Essa última frase parece que ecoou na mente de James, como se Michael tivesse lido seus pensamentos há poucos instantes, seu quase deslizar para a baixa autoestima que por pouco não foi sua ruína.

- Obrigado... Sério. – disse James tocando no braço do amigo.

- Disponha. – olhou para a mão de James. Justamente a mão esquerda. Seu olhar caiu bem sobre o anel de casamento do amigo. Desvia o olhar . - Vou cobrar consultas…. – disse, dando seu sorriso característico. – Mais projetos ?

- Na sequência desse, há um com Charlize Theron : “The Coldest City “ !

- Charlize !! Ela é ótima !! Engraçada, esperta, excelente colega de cena !

James fica feliz com os comentários. Michael trabalhara com ela em “Prometheus”. O celular de James faz um ruído de mensagem.

- Desculpe, eu achei que tinha colocado no silencioso... – Olha para a tela. Mensagem de Anne. James lê e responde rapidamente.

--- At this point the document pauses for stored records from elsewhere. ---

-- pv_equiv track=rewrite | github.com/Amit-jha98/social-media-monitoring-system- | backend/services/triangulation.py | correlate_by_keyword
-- ===== SOURCE A (Python) =====
-- def correlate_by_keyword(records):
--     """Group records by keyword to find related activity across platforms."""
--     keyword_groups = {}
--     for record in records:
--         keyword = record.get('keyword', '')
--         keyword_groups.setdefault(keyword, []).append({
--             'platform': record.get('platform'),
--             'user': record.get('user_name') or record.get('channel_name'),
--             'timestamp': record.get('timestamp'),
--         })
--     return keyword_groups
-- ===== SOURCE B (Python) =====
-- def correlate_by_keyword(records):
--     """Group records by keyword: collect distinct keywords in first-occurrence
--     order, then build each group by filtering the records for that keyword."""
--     def proj(r):
--         return {
--             'platform': r.get('platform'),
--             'user': r.get('user_name') or r.get('channel_name'),
--             'timestamp': r.get('timestamp'),
--         }
--     keys = []
--     for r in records:
--         k = r.get('keyword', '')
--         if k not in keys:
--             keys.append(k)
--     return {k: [proj(r) for r in records if r.get('keyword', '') == k]
--             for k in keys}
-- ===== Notes on version B (the rewrite author's own statement) =====
-- stated objective: alternative
-- what changed: A scatters records into dict buckets with setdefault/append in one pass; B first collects the distinct keywords in first-occurrence order and then builds each group by a filtering comprehension over the records (no mutable dict accumulation).
import Mathlib
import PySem

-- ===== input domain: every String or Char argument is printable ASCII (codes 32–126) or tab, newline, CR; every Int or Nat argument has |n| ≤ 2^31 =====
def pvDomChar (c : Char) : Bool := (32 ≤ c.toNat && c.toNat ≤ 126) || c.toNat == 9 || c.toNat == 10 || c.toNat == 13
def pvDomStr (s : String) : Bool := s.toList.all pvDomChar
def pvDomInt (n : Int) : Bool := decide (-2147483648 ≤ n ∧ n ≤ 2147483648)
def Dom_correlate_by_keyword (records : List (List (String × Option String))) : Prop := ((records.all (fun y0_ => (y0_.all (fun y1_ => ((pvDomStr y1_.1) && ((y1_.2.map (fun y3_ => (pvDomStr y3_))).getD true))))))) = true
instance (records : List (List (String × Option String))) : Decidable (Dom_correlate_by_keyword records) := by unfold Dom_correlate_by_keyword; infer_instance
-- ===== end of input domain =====

-- B groups by first collecting the distinct keywords, then filtering the records per keyword,
-- instead of A's scatter-into-dict-buckets pass; same return value (alternative decomposition, no speed claim).

-- Shared helpers: both Pythons compute the identical per-record projection and keyword lookup.
-- record.get(k) on a dict[str, Optional[str]]: absent and present-None both yield None.
def pvGet (r : List (String × Option String)) (k : String) : Option String :=
  (PySem.Dict.mk r).getD k none

-- Python 'a or b' on Optional[str]: falsy = None or ''.
def pvOr (a b : Option String) : Option String :=
  match a with
  | none => b
  | some s => if s = "" then b else some s

-- record.get('keyword', ''); under Pre_ the stored value is never None, so .getD "" only fills the absent-key default.
def pvKeyword (r : List (String × Option String)) : String :=
  ((PySem.Dict.mk r).getD "keyword" (some "")).getD ""

def pvProj (r : List (String × Option String)) : List (String × Option String) :=
  [("platform", pvGet r "platform"),
   ("user", pvOr (pvGet r "user_name") (pvGet r "channel_name")),
   ("timestamp", pvGet r "timestamp")]

-- ===== PORT A =====
-- keyword_groups.setdefault(kw, []).append(proj) == keyword_groups[kw] = keyword_groups.get(kw, []) + [proj] == Dict.modify
def correlate_by_keyword (records : List (List (String × Option String))) : List (String × List (List (String × Option String))) :=
  (records.foldl
    (fun (d : PySem.Dict String (List (List (String × Option String)))) r =>
      d.modify (pvKeyword r) [] (fun l => l ++ [pvProj r]))
    PySem.Dict.empty).items

-- ===== PORT B =====
def correlate_by_keyword_alt (records : List (List (String × Option String))) : List (String × List (List (String × Option String))) :=
  let keys : PySem.Set String :=
    records.foldl (fun ks r => PySem.Set.add ks (pvKeyword r)) PySem.Set.empty
  keys.map (fun k => (k, (records.filter (fun r => pvKeyword r == k)).map pvProj))

-- ===== PRECONDITION & SPEC =====
-- Pre_ excludes records that store None under 'keyword': there Python A returns a dict whose key is
-- None, not a str, so the result leaves the declared return type dict[str, list[...]].
def Pre_correlate_by_keyword (records : List (List (String × Option String))) : Prop :=
  ∀ r ∈ records, (PySem.Dict.mk r).get? "keyword" ≠ some none
instance (records : List (List (String × Option String))) : Decidable (Pre_correlate_by_keyword records) := by unfold Pre_correlate_by_keyword; infer_instance

def pvWitness_correlate_by_keyword : (List (List (String × Option String))) :=
  [[("keyword", some "k1"), ("platform", some "x")], [("user_name", none)]]

def Spec_correlate_by_keyword (records : List (List (String × Option String))) (out : List (String × List (List (String × Option String)))) : Prop := out = correlate_by_keyword_alt records
instance (records : List (List (String × Option String))) (out : List (String × List (List (String × Option String)))) : Decidable (Spec_correlate_by_keyword records out) := by unfold Spec_correlate_by_keyword; infer_instance

-- ===== CLAIM (what is proved, stated in full; the proofs are below) =====
def Claim_equal_correlate_by_keyword : Prop := ∀ (records : List (List (String × Option String))), Dom_correlate_by_keyword records → Pre_correlate_by_keyword records → Spec_correlate_by_keyword records (correlate_by_keyword records)

-- ===== LEMMAS AND PROOFS =====

theorem correlate_eq (records : List (List (String × Option String))) :
    correlate_by_keyword records = correlate_by_keyword_alt records := by
  simp only [correlate_by_keyword, correlate_by_keyword_alt]
  set D := records.foldl
      (fun (d : PySem.Dict String (List (List (String × Option String)))) r =>
        d.modify (pvKeyword r) [] (fun l => l ++ [pvProj r]))
      PySem.Dict.empty with hD
  have hkeys : D.keys = PySem.Set.ofList (records.map pvKeyword) := by
    rw [hD, PySem.Dict.keys_foldl_modify_key records pvKeyword [] (fun _ r => fun l => l ++ [pvProj r])]
    simp [PySem.Set.update, PySem.Set.ofList_eq_foldl]
  have hnd : D.keys.Nodup := by
    rw [hD]
    exact PySem.Dict.nodup_keys_foldl_modify_key records pvKeyword [] _ _ (by simp)
  have hget : ∀ k, D.getD k [] = (records.filter (fun r => pvKeyword r == k)).map pvProj := by
    intro k
    have hfuse : D = (records.map (fun r => (pvKeyword r, pvProj r))).foldl
        (fun d p => d.modify p.1 [] (fun l => l ++ [p.2])) PySem.Dict.empty := by
      rw [hD, List.foldl_map]
    rw [hfuse, PySem.Dict.getD_foldl_modify_append, List.filter_map, List.map_map]
    rfl
  have hset : (records.foldl (fun ks r => PySem.Set.add ks (pvKeyword r)) PySem.Set.empty)
      = PySem.Set.ofList (records.map pvKeyword) := by
    rw [PySem.Set.ofList_eq_foldl, List.foldl_map]
    rfl
  rw [PySem.Dict.items_eq_map_keys D hnd [], hkeys, hset]
  exact List.map_congr_left (fun k _ => by rw [hget k])

-- ===== VERDICT (by name: the statement is the Claim_ definition above) =====
theorem correlate_by_keyword_spec : Claim_equal_correlate_by_keyword := by
  intro records _ _
  unfold Spec_correlate_by_keyword
  exact correlate_eq records
-- ===== VERDICT (by name: the statement is the Claim_ definition above) =====
theorem part2_spec : Claim_equal_part2 := by
  intro pi _hdom hpre
  have hvalid : ∀ p ∈ parsedL pi.1, p.1 ≤ p.2 := by
    intro p hp
    obtain ⟨l, h⟩ := p
    obtain ⟨s, hs, hps⟩ := List.mem_filterMap.mp hp
    have hline := List.all_eq_true.mp hpre s hs
    rw [hps] at hline
    simpa using hline
  show part2 pi = part2_alt pi
  unfold part2 part2_alt
  simp only [foldl_parse_append, foldl_events_append, List.nil_append]
  rw [foldl_total_sumLen]
  have hperm : (PySem.List.sorted (parsedL pi.1) (fun x => x.1) false).Perm (parsedL pi.1) :=
    PySem.List.sorted_perm _ _ _
  have hA : sumLen ((PySem.List.sorted (parsedL pi.1) (fun x => x.1) false).foldl mergeStep [])
      = ((U (parsedL pi.1)).card : Int) := by
    rw [merge_total _ (fun p hp => hvalid p (hperm.mem_iff.mp hp))
      (PySem.List.sorted_pairwise _ _), U_perm hperm]
  rw [hA, sweep_total _ hvalid]
  ring
-- pv_equiv track=rewrite | github.com/antenore/voynich-toolkit | src/voynich_toolkit/split_gallows_semantic_test.py | _extract_context_words
-- ===== SOURCE A (Python) =====
-- def _extract_context_words(line_words: list[str], target_idx: int,
--                            window: int = 3) -> list[str]:
--     """Extract ±window words around target_idx (excluding target)."""
--     ctx = []
--     for i in range(max(0, target_idx - window),
--                    min(len(line_words), target_idx + window + 1)):
--         if i != target_idx:
--             ctx.append(line_words[i])
--     return ctx
-- ===== SOURCE B (Python) =====
-- def _extract_context_words(line_words: list[str], target_idx: int,
--                            window: int = 3) -> list[str]:
--     """Extract +/-window words around target_idx (excluding target)."""
--     return [w for i, w in enumerate(line_words)
--             if target_idx - window <= i <= target_idx + window and i != target_idx]
-- ===== Notes on version B (the rewrite author's own statement) =====
-- stated objective: alternative
-- what changed: Replaces A's index loop over a clamped range(max(0,t-w), min(len,t+w+1)) by a single filtering pass over enumerate(line_words), keeping each word whose index lies within the window and is not the target; no index arithmetic with clamping, no list indexing.
import Mathlib
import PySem

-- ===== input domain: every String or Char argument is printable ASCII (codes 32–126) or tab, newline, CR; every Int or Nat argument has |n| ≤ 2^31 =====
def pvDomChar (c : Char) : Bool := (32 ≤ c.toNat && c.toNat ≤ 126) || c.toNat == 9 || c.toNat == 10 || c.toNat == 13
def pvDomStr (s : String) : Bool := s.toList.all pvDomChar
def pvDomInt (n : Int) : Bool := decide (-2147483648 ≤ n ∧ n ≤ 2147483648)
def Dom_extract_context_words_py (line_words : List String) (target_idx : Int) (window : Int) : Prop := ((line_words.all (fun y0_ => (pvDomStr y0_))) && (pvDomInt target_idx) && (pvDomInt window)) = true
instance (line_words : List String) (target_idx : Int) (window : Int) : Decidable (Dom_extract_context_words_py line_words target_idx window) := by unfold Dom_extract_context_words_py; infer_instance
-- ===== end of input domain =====

-- B replaces A's clamped index loop by one filtering pass over enumerate(line_words),
-- keeping each word whose index is within the window and not the target (alternative).

-- ===== PORT A =====
-- for i in range(max(0, ti - w), min(len(lw), ti + w + 1)): if i != ti: ctx.append(lw[i])
def extract_context_words_py (line_words : List String) (target_idx : Int) (window : Int) : List String :=
  (PySem.List.pyRange (max 0 (target_idx - window))
      (min (line_words.length : Int) (target_idx + window + 1)) 1).foldl
    (fun ctx i => if i ≠ target_idx then ctx ++ [PySem.List.pyGetD line_words i ""] else ctx) []

-- ===== PORT B =====
-- [w for i, w in enumerate(lw) if ti - win <= i <= ti + win and i != ti]
def extract_context_words_py_alt (line_words : List String) (target_idx : Int) (window : Int) : List String :=
  ((PySem.List.enumerate line_words 0).filter
    (fun p => decide (target_idx - window ≤ p.1 ∧ p.1 ≤ target_idx + window ∧ p.1 ≠ target_idx))).map (·.2)

-- ===== PRECONDITION & SPEC =====
def Spec_extract_context_words_py (line_words : List String) (target_idx : Int) (window : Int) (out : List String) : Prop := out = extract_context_words_py_alt line_words target_idx window
instance (line_words : List String) (target_idx : Int) (window : Int) (out : List String) : Decidable (Spec_extract_context_words_py line_words target_idx window out) := by unfold Spec_extract_context_words_py; infer_instance

-- ===== CLAIM (what is proved, stated in full; the proofs are below) =====
def Claim_equal_extract_context_words_py : Prop := ∀ (line_words : List String) (target_idx : Int) (window : Int), Dom_extract_context_words_py line_words target_idx window → Spec_extract_context_words_py line_words target_idx window (extract_context_words_py line_words target_idx window)

-- ===== LEMMAS AND PROOFS =====

-- the two filtered index lists coincide
theorem pv_filter_ranges (len ti w : Int) (hlen : 0 ≤ len) :
    (PySem.List.pyRange (max 0 (ti - w)) (min len (ti + w + 1)) 1).filter
        (fun i => decide (i ≠ ti))
      = (PySem.List.pyRange 0 len 1).filter
        (fun j => decide (ti - w ≤ j ∧ j ≤ ti + w ∧ j ≠ ti)) := by
  set lo : Int := max 0 (ti - w) with hlo
  set hi : Int := min len (ti + w + 1) with hhi
  by_cases hle : hi ≤ lo
  · rw [PySem.List.pyRange_one_eq_nil hle, List.filter_nil]
    symm
    rw [List.filter_eq_nil_iff]
    intro j hj
    have := (PySem.List.mem_pyRange_one).1 hj
    simp only [decide_eq_true_eq, not_and, not_not]
    omega
  · push Not at hle
    have h0 : (0 : Int) ≤ lo := by omega
    have h1 : lo ≤ hi := le_of_lt hle
    have h2 : hi ≤ len := by omega
    rw [PySem.List.pyRange_one_append 0 lo len h0 (by omega),
        PySem.List.pyRange_one_append lo hi len h1 h2,
        List.filter_append, List.filter_append]
    have hL : (PySem.List.pyRange 0 lo 1).filter
        (fun j => decide (ti - w ≤ j ∧ j ≤ ti + w ∧ j ≠ ti)) = [] := by
      rw [List.filter_eq_nil_iff]
      intro j hj
      have := (PySem.List.mem_pyRange_one).1 hj
      simp only [decide_eq_true_eq, not_and, not_not]
      omega
    have hR : (PySem.List.pyRange hi len 1).filter
        (fun j => decide (ti - w ≤ j ∧ j ≤ ti + w ∧ j ≠ ti)) = [] := by
      rw [List.filter_eq_nil_iff]
      intro j hj
      have := (PySem.List.mem_pyRange_one).1 hj
      simp only [decide_eq_true_eq, not_and, not_not]
      omega
    have hM : (PySem.List.pyRange lo hi 1).filter
        (fun j => decide (ti - w ≤ j ∧ j ≤ ti + w ∧ j ≠ ti))
        = (PySem.List.pyRange lo hi 1).filter (fun i => decide (i ≠ ti)) := by
      apply List.filter_congr
      intro x hx
      have := (PySem.List.mem_pyRange_one).1 hx
      apply decide_eq_decide.mpr
      constructor
      · rintro ⟨_, _, h⟩; exact h
      · intro h; exact ⟨by omega, by omega, h⟩
    rw [hL, hR, hM, List.nil_append, List.append_nil]

-- ===== VERDICT (by name: the statement is the Claim_ definition above) =====
theorem extract_context_words_py_spec : Claim_equal_extract_context_words_py := by
  intro lw ti w _
  unfold Spec_extract_context_words_py extract_context_words_py extract_context_words_py_alt
  rw [PySem.List.foldl_append_ite (fun i => i ≠ ti)
        (fun i => PySem.List.pyGetD lw i ""), List.nil_append]
  rw [PySem.List.enumerate_eq_map_pyRange lw "", List.filter_map, List.map_map]
  rw [pv_filter_ranges (lw.length : Int) ti w (by positivity)]
  rfl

Michael não quer ser indiscreto, mas não pode evitar a curiosidade.

- Tudo bem ?

- Eh... era a Anne. Lembrando de um compromisso mais tarde...

- Seu ?

- Dela. Isso significa tomar conta de Brendan.

- Coisa que você adora.

- Verdade... Não posso negar que Anne me deu a coisa mais importante da minha vida... Vou ser-lhe eternamente grato por isso ....

Michael prende-se às últimas palavras de James.

- Grato ? É de gratidão que você está falando ? Não seria ... amor ?

- Anne me deu tudo o que eu sempre quis : uma família ! Ela me resgatou do fundo do poço... Eu não seria a pessoa que sou hoje se não fosse por ela !

- Então eu também devo ser grato a ela ! – disse num tom quase irônico.

James sentiu como um aperto na garganta.

- Anne é minha melhor amiga...

- Amor, James, estou falando de amor, de contar os minutos para estar com a pessoa, de precisar dela fisicamente, emocionalmente, de querer mais o bem dela do que o seu, de ter que se ocupar freneticamente para não pensar... – subitamente parou. Praguejou em voz alta por sua fraqueza. – Desculpe, James... Eu ... não queria misturar as coisas.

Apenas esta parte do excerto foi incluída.